Among the week's panelists was producer Tom Jennings, a former newspaper journalist who moved into television in the '90s and won a Peabody Award for last year's "MLK: The Assassination Tapes." The hourlong Smithsonian Channel documentary drew on local television news footage surrounding the 1968 assassination of Martin Luther King Jr. in Memphis, most of it unseen since the event.
Jennings drew a distinction between the "docu-tainment" of "Housewives of Beverly Hills" and the more serious likes of Showtime's "The World According to Dick Cheney," and both forms were represented at Westdoc.
"There is a delineation between what you'll see in the theater, what you'll see on some of the premium cable networks and everyone else," said Jennings, whose company is based in Venice. "Everyone else is looking for television shows, whereas those niche networks are looking for films. And therein lies the difference."

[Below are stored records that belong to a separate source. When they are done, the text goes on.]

-- pv_equiv track=rewrite | github.com/burgerphilic18/aoc-25 | day-2/sol2.py | check
-- ===== SOURCE A (Python) =====
-- def check(n):
--     num = str(n)
--     l = len(num)
--     for parts in range(2, l + 1):
--         if l % parts == 0:
--             size = l // parts
--             if num[:size] * parts == num:
--                 return True
--     return False
-- ===== SOURCE B (Python) =====
-- def check(n):
--     s = str(n)
--     return s in (s + s)[1:-1]
-- ===== Notes on version B (the rewrite author's own statement) =====
-- stated objective: idiomatic
-- what changed: Replaced the divisor-enumeration loop that rebuilds and compares a candidate block for every divisor count with the classic primitivity test: s is a repetition of a smaller block iff s occurs in (s+s)[1:-1], one doubled string and a single substring search.
import Mathlib
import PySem

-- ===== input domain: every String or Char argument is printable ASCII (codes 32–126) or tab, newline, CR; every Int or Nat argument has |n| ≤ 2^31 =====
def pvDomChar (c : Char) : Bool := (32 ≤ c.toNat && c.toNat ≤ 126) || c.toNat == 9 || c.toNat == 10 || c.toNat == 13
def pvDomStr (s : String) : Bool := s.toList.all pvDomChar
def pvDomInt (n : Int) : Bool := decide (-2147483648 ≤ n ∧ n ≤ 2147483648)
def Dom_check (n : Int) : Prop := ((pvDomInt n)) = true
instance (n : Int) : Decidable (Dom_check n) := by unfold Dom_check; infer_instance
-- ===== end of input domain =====

-- B replaces A's divisor-enumeration loop (rebuild and compare a candidate block for each
-- divisor count) by the classic primitivity test `s in (s+s)[1:-1]` (idiomatic; not claimed faster).


-- ===== PORT A =====
-- num = str(n); for parts in range(2, l+1): if l % parts == 0 and num[:size]*parts == num:
-- return True; return False   (early-return for-loop = List.any)
def check (n : Int) : Bool :=
  let num := PySem.Int.toChars n
  let l : Int := (num.length : Int)
  (PySem.List.pyRange 2 (l + 1) 1).any (fun parts =>
    if PySem.Int.mod l parts == 0 then
      let size := PySem.Int.floordiv l parts
      PySem.List.pyRepeat (PySem.List.slice num none (some size)) parts == num
    else
      false)

-- ===== PORT B =====
-- s = str(n); return s in (s + s)[1:-1]
def check_alt (n : Int) : Bool :=
  let s := PySem.Int.toChars n
  PySem.Chars.isIn s (PySem.List.slice (s ++ s) (some 1) (some (-1)))

-- ===== PRECONDITION & SPEC =====
def Spec_check (n : Int) (out : Bool) : Prop := out = check_alt n
instance (n : Int) (out : Bool) : Decidable (Spec_check n out) := by unfold Spec_check; infer_instance

-- ===== CLAIM (what is proved, stated in full; the proofs are below) =====
def Claim_equal_check : Prop := ∀ (n : Int), Dom_check n → Spec_check n (check n)

-- ===== LEMMAS AND PROOFS =====

-- str(n) is never the empty string
theorem pv_toChars_ne_nil (n : Int) : PySem.Int.toChars n ≠ [] := by
  unfold PySem.Int.toChars
  split
  · simp
  · have : 0 < (Nat.toDigits 10 n.toNat).length := Nat.length_toDigits_pos
    intro h
    simp [h] at this

-- the length-|s| window of s++s at offset k ≤ |s| is the k-rotation of s
theorem pv_window (s : List Char) (k : ℕ) (hk : k ≤ s.length) :
    ((s ++ s).drop k).take s.length = s.rotate k := by
  rw [List.rotate_eq_drop_append_take hk, List.drop_append, List.take_append]
  have h1 : k - s.length = 0 := by omega
  have h2 : (s.drop k).length = s.length - k := by simp
  rw [h1]
  simp only [List.drop_zero]
  rw [List.take_of_length_le (le_of_eq h2 |>.trans (by omega)), h2]
  have h3 : s.length - (s.length - k) = k := by omega
  rw [h3]

-- (s+s)[1:-1] as drop/take
theorem pv_slice11 (s : List Char) (hs : s ≠ []) :
    PySem.List.slice (s ++ s) (some 1) (some (-1))
      = ((s ++ s).drop 1).take (2 * s.length - 2) := by
  have hl : 1 ≤ s.length := List.length_pos_iff.mpr hs
  unfold PySem.List.slice
  have ha : PySem.List.clampIdx (s ++ s).length 1 = 1 := by
    have := PySem.List.clampIdx_natCast (s ++ s).length 1
    simp only [Nat.cast_one] at this
    rw [this]; simp; omega
  have hb : PySem.List.clampIdx (s ++ s).length (-1) = (s ++ s).length - 1 :=
    PySem.List.clampIdx_neg_one _
  simp only [ha, hb]
  congr 1
  simp; omega

-- B's substring test finds exactly the nontrivial rotations fixing s
theorem pv_B_iff (s : List Char) (hs : s ≠ []) :
    (PySem.Chars.isIn s (PySem.List.slice (s ++ s) (some 1) (some (-1))) = true)
      ↔ ∃ k, 1 ≤ k ∧ k < s.length ∧ s.rotate k = s := by
  have hl : 1 ≤ s.length := List.length_pos_iff.mpr hs
  rw [pv_slice11 s hs, ← PySem.Chars.exists_prefix_drop_iff_isIn]
  constructor
  · rintro ⟨j, hj⟩
    rw [List.drop_take, List.prefix_take_iff] at hj
    obtain ⟨hpre, hlen⟩ := hj
    refine ⟨j + 1, by omega, by omega, ?_⟩
    rw [List.prefix_iff_eq_take, List.drop_drop] at hpre
    rw [show 1 + j = j + 1 by omega, pv_window s (j + 1) (by omega)] at hpre
    exact hpre.symm
  · rintro ⟨k, hk1, hk2, hrot⟩
    refine ⟨k - 1, ?_⟩
    rw [List.drop_take, List.prefix_take_iff]
    constructor
    · rw [List.prefix_iff_eq_take, List.drop_drop]
      rw [show 1 + (k - 1) = k by omega]
      rw [pv_window s k (by omega), hrot]
    · omega

-- a flattened replicate is fixed by rotating one block length
theorem pv_rot_of_rep (m : ℕ) (t : List Char) (hm : 1 ≤ m) :
    ((List.replicate m t).flatten).rotate t.length = (List.replicate m t).flatten := by
  obtain ⟨m', rfl⟩ : ∃ m', m = m' + 1 := ⟨m - 1, by omega⟩
  have hlen : t.length ≤ ((List.replicate (m' + 1) t).flatten).length := by
    simp [List.length_flatten]; nlinarith
  rw [List.rotate_eq_drop_append_take hlen]
  rw [List.replicate_succ, List.flatten_cons]
  rw [List.drop_append_of_le_length (le_refl _), List.take_append_of_le_length (le_refl _)]
  simp only [List.drop_length, List.nil_append, List.take_length]
  calc (List.replicate m' t).flatten ++ t = (List.replicate (m' + 1) t).flatten := by
        rw [List.replicate_succ']; simp
    _ = t ++ (List.replicate m' t).flatten := by rw [List.replicate_succ]; simp

-- a list fixed by rotation through a block that divides its length is that block repeated
theorem pv_rep_of_rot (d : ℕ) : ∀ (m : ℕ) (s : List Char), s.length = d * m →
    s.rotate d = s → s = (List.replicate m (s.take d)).flatten := by
  intro m
  induction m with
  | zero => intro s hl _; simp at hl; simp [hl]
  | succ m ih =>
    intro s hl hrot
    rw [Nat.mul_succ] at hl
    have hdl : d ≤ s.length := by omega
    rcases Nat.eq_zero_or_pos m with hm | hm
    · subst hm
      have h1 : s.take d = s := List.take_of_length_le (by omega)
      simp [h1]
    · have hdu : d ≤ (s.drop d).length := by
        rw [List.length_drop]
        have : d ≤ d * m := Nat.le_mul_of_pos_right d hm
        omega
      have hut : s.drop d ++ s.take d = s := by
        rw [← List.rotate_eq_drop_append_take hdl]; exact hrot
      have htu : (s.drop d).take d = s.take d := by
        have h1 : ((s.drop d) ++ (s.take d)).take d = s.take d := by rw [hut]
        rw [List.take_append_of_le_length hdu] at h1
        exact h1
      have h2 : (s.drop d).drop d ++ s.take d = s.drop d := by
        have h1 : ((s.drop d) ++ (s.take d)).drop d = s.drop d := by rw [hut]
        rw [List.drop_append_of_le_length hdu] at h1
        exact h1
      have hru : (s.drop d).rotate d = s.drop d := by
        rw [List.rotate_eq_drop_append_take hdu, htu, h2]
      have hulen : (s.drop d).length = d * m := by rw [List.length_drop]; omega
      have hrec := ih (s.drop d) hulen hru
      rw [htu] at hrec
      rw [List.replicate_succ, List.flatten_cons, ← hrec]
      exact (List.take_append_drop d s).symm

theorem pv_rot_mul (s : List Char) (k : ℕ) (hrot : s.rotate k = s) :
    ∀ q, s.rotate (k * q) = s := by
  intro q
  induction q with
  | zero => simp
  | succ q ih => rw [Nat.mul_succ, ← List.rotate_rotate, ih, hrot]

-- Euclidean descent: any nontrivial fixing rotation yields one through a proper divisor
theorem pv_euclid (s : List Char) : ∀ k, 0 < k → k < s.length → s.rotate k = s →
    ∃ d, 0 < d ∧ d < s.length ∧ d ∣ s.length ∧ s.rotate d = s := by
  intro k
  induction k using Nat.strong_induction_on with
  | _ k ih =>
    intro hk0 hkl hrot
    by_cases hdvd : k ∣ s.length
    · exact ⟨k, hk0, hkl, hdvd, hrot⟩
    · have hr0 : 0 < s.length % k := Nat.pos_of_ne_zero (fun h => hdvd (Nat.dvd_of_mod_eq_zero h))
      have hrk : s.length % k < k := Nat.mod_lt _ hk0
      have hrrot : s.rotate (s.length % k) = s := by
        have h1 : s.rotate s.length = s := List.rotate_length s
        rw [show s.length = k * (s.length / k) + s.length % k from
              (Nat.div_add_mod s.length k).symm] at h1
        rw [← List.rotate_rotate, pv_rot_mul s k hrot] at h1
        exact h1
      exact ih _ hrk hr0 (by omega) hrrot

-- A's loop is the existence of a block count p ∣ l, 2 ≤ p ≤ l, whose block repeats to s
theorem pv_A_iff (n : Int) :
    check n = true ↔ ∃ p : ℕ, 2 ≤ p ∧ p ≤ (PySem.Int.toChars n).length ∧
      (p : ℕ) ∣ (PySem.Int.toChars n).length ∧
      (List.replicate p ((PySem.Int.toChars n).take ((PySem.Int.toChars n).length / p))).flatten
        = PySem.Int.toChars n := by
  unfold check
  simp only [List.any_eq_true]
  constructor
  · rintro ⟨parts, hmem, hf⟩
    rw [PySem.List.mem_pyRange_iff_of_pos (by norm_num)] at hmem
    obtain ⟨h2, hlt, -⟩ := hmem
    set num := PySem.Int.toChars n with hnum
    obtain ⟨p, rfl⟩ : ∃ p : ℕ, parts = (p : Int) := ⟨parts.toNat, by omega⟩
    have hp2 : 2 ≤ p := by omega
    have hpl : p ≤ num.length := by omega
    split at hf
    · rename_i hmod
      rw [beq_iff_eq, PySem.Int.mod_eq_zero_iff_dvd] at hmod
      have hdvd : p ∣ num.length := by exact_mod_cast hmod
      refine ⟨p, hp2, hpl, hdvd, ?_⟩
      rw [PySem.Int.floordiv_natCast num.length p] at hf
      rw [PySem.List.slice_to num (by positivity)] at hf
      rw [beq_iff_eq] at hf
      simpa [PySem.List.pyRepeat] using hf
    · simp at hf
  · rintro ⟨p, hp2, hpl, hdvd, heq⟩
    set num := PySem.Int.toChars n with hnum
    refine ⟨(p : Int), ?_, ?_⟩
    · rw [PySem.List.mem_pyRange_iff_of_pos (by norm_num)]
      exact ⟨by exact_mod_cast hp2, by exact_mod_cast (by omega : (p:Int) < (num.length:Int) + 1),
        ⟨(p:Int) - 2, by ring⟩⟩
    · have hmod : PySem.Int.mod (num.length : Int) (p : Int) = 0 := by
        rw [PySem.Int.mod_eq_zero_iff_dvd]; exact_mod_cast hdvd
      rw [if_pos (by simp [hmod])]
      rw [PySem.Int.floordiv_natCast num.length p, PySem.List.slice_to num (by positivity)]
      rw [beq_iff_eq]
      simpa [PySem.List.pyRepeat] using heq

theorem pv_main (n : Int) : check n = check_alt n := by
  have hs : PySem.Int.toChars n ≠ [] := pv_toChars_ne_nil n
  set s := PySem.Int.toChars n with hsdef
  have hl : 1 ≤ s.length := List.length_pos_iff.mpr hs
  rw [Bool.eq_iff_iff]
  show check n = true ↔ check_alt n = true
  rw [pv_A_iff n]
  unfold check_alt
  rw [← hsdef, pv_B_iff s hs]
  constructor
  · rintro ⟨p, hp2, hpl, hdvd, heq⟩
    have hlp : s.length / p * p = s.length := Nat.div_mul_cancel hdvd
    have hd1 : 1 ≤ s.length / p := by
      rcases Nat.eq_zero_or_pos (s.length / p) with h | h
      · rw [h] at hlp; omega
      · exact h
    have htlen : (s.take (s.length / p)).length = s.length / p := by
      rw [List.length_take]
      have : s.length / p ≤ s.length := Nat.div_le_self _ _
      omega
    have hrot : s.rotate (s.length / p) = s := by
      have := pv_rot_of_rep p (s.take (s.length / p)) (by omega)
      rw [heq, htlen] at this
      exact this
    refine ⟨s.length / p, hd1, ?_, hrot⟩
    nlinarith
  · rintro ⟨k, hk1, hk2, hkrot⟩
    obtain ⟨d, hd0, hdl, hdvd, hrot⟩ := pv_euclid s k (by omega) hk2 hkrot
    have hld : d * (s.length / d) = s.length := Nat.mul_div_cancel' hdvd
    set p := s.length / d with hpdef
    have hp2 : 2 ≤ p := by
      rcases Nat.lt_or_ge p 2 with h | h
      · interval_cases p <;> omega
      · exact h
    have hlp : s.length / p = d := by
      rw [hpdef, Nat.div_div_self hdvd (by omega)]
    refine ⟨p, hp2, ?_, ?_, ?_⟩
    · rw [hpdef]; exact Nat.div_le_self _ _
    · exact ⟨d, by rw [Nat.mul_comm] at hld; omega⟩
    · rw [hlp]
      exact (pv_rep_of_rot d p s (by omega) hrot).symm

-- ===== VERDICT (by name: the statement is the Claim_ definition above) =====
theorem check_spec : Claim_equal_check := by
  intro n _
  unfold Spec_check
  exact pv_main n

Ahead of the official opening of the conference, attendees crowded into a restaurant banquet room on Sunday for an optional "master class" on how to secure a network green light.
"What we should really call this session is, 'What they say about you after you leave,'" media strategist and co-host Ed Hersh said to laughs of the trials of pitching to network executives. "There are more people watching more content on more screens than any time in history. The business model hasn't yet caught up. How do you monetize that?"
Some habits are harder to break. Hersh noted that as soon as "Duck Dynasty" became a massive cable hit, cable network offices began the process of handwringing and looking for a version of the same show.
Added co-host Peter Hamilton, who publishes Documentarytelevision.com, "You don't get fired for imitating someone else's success."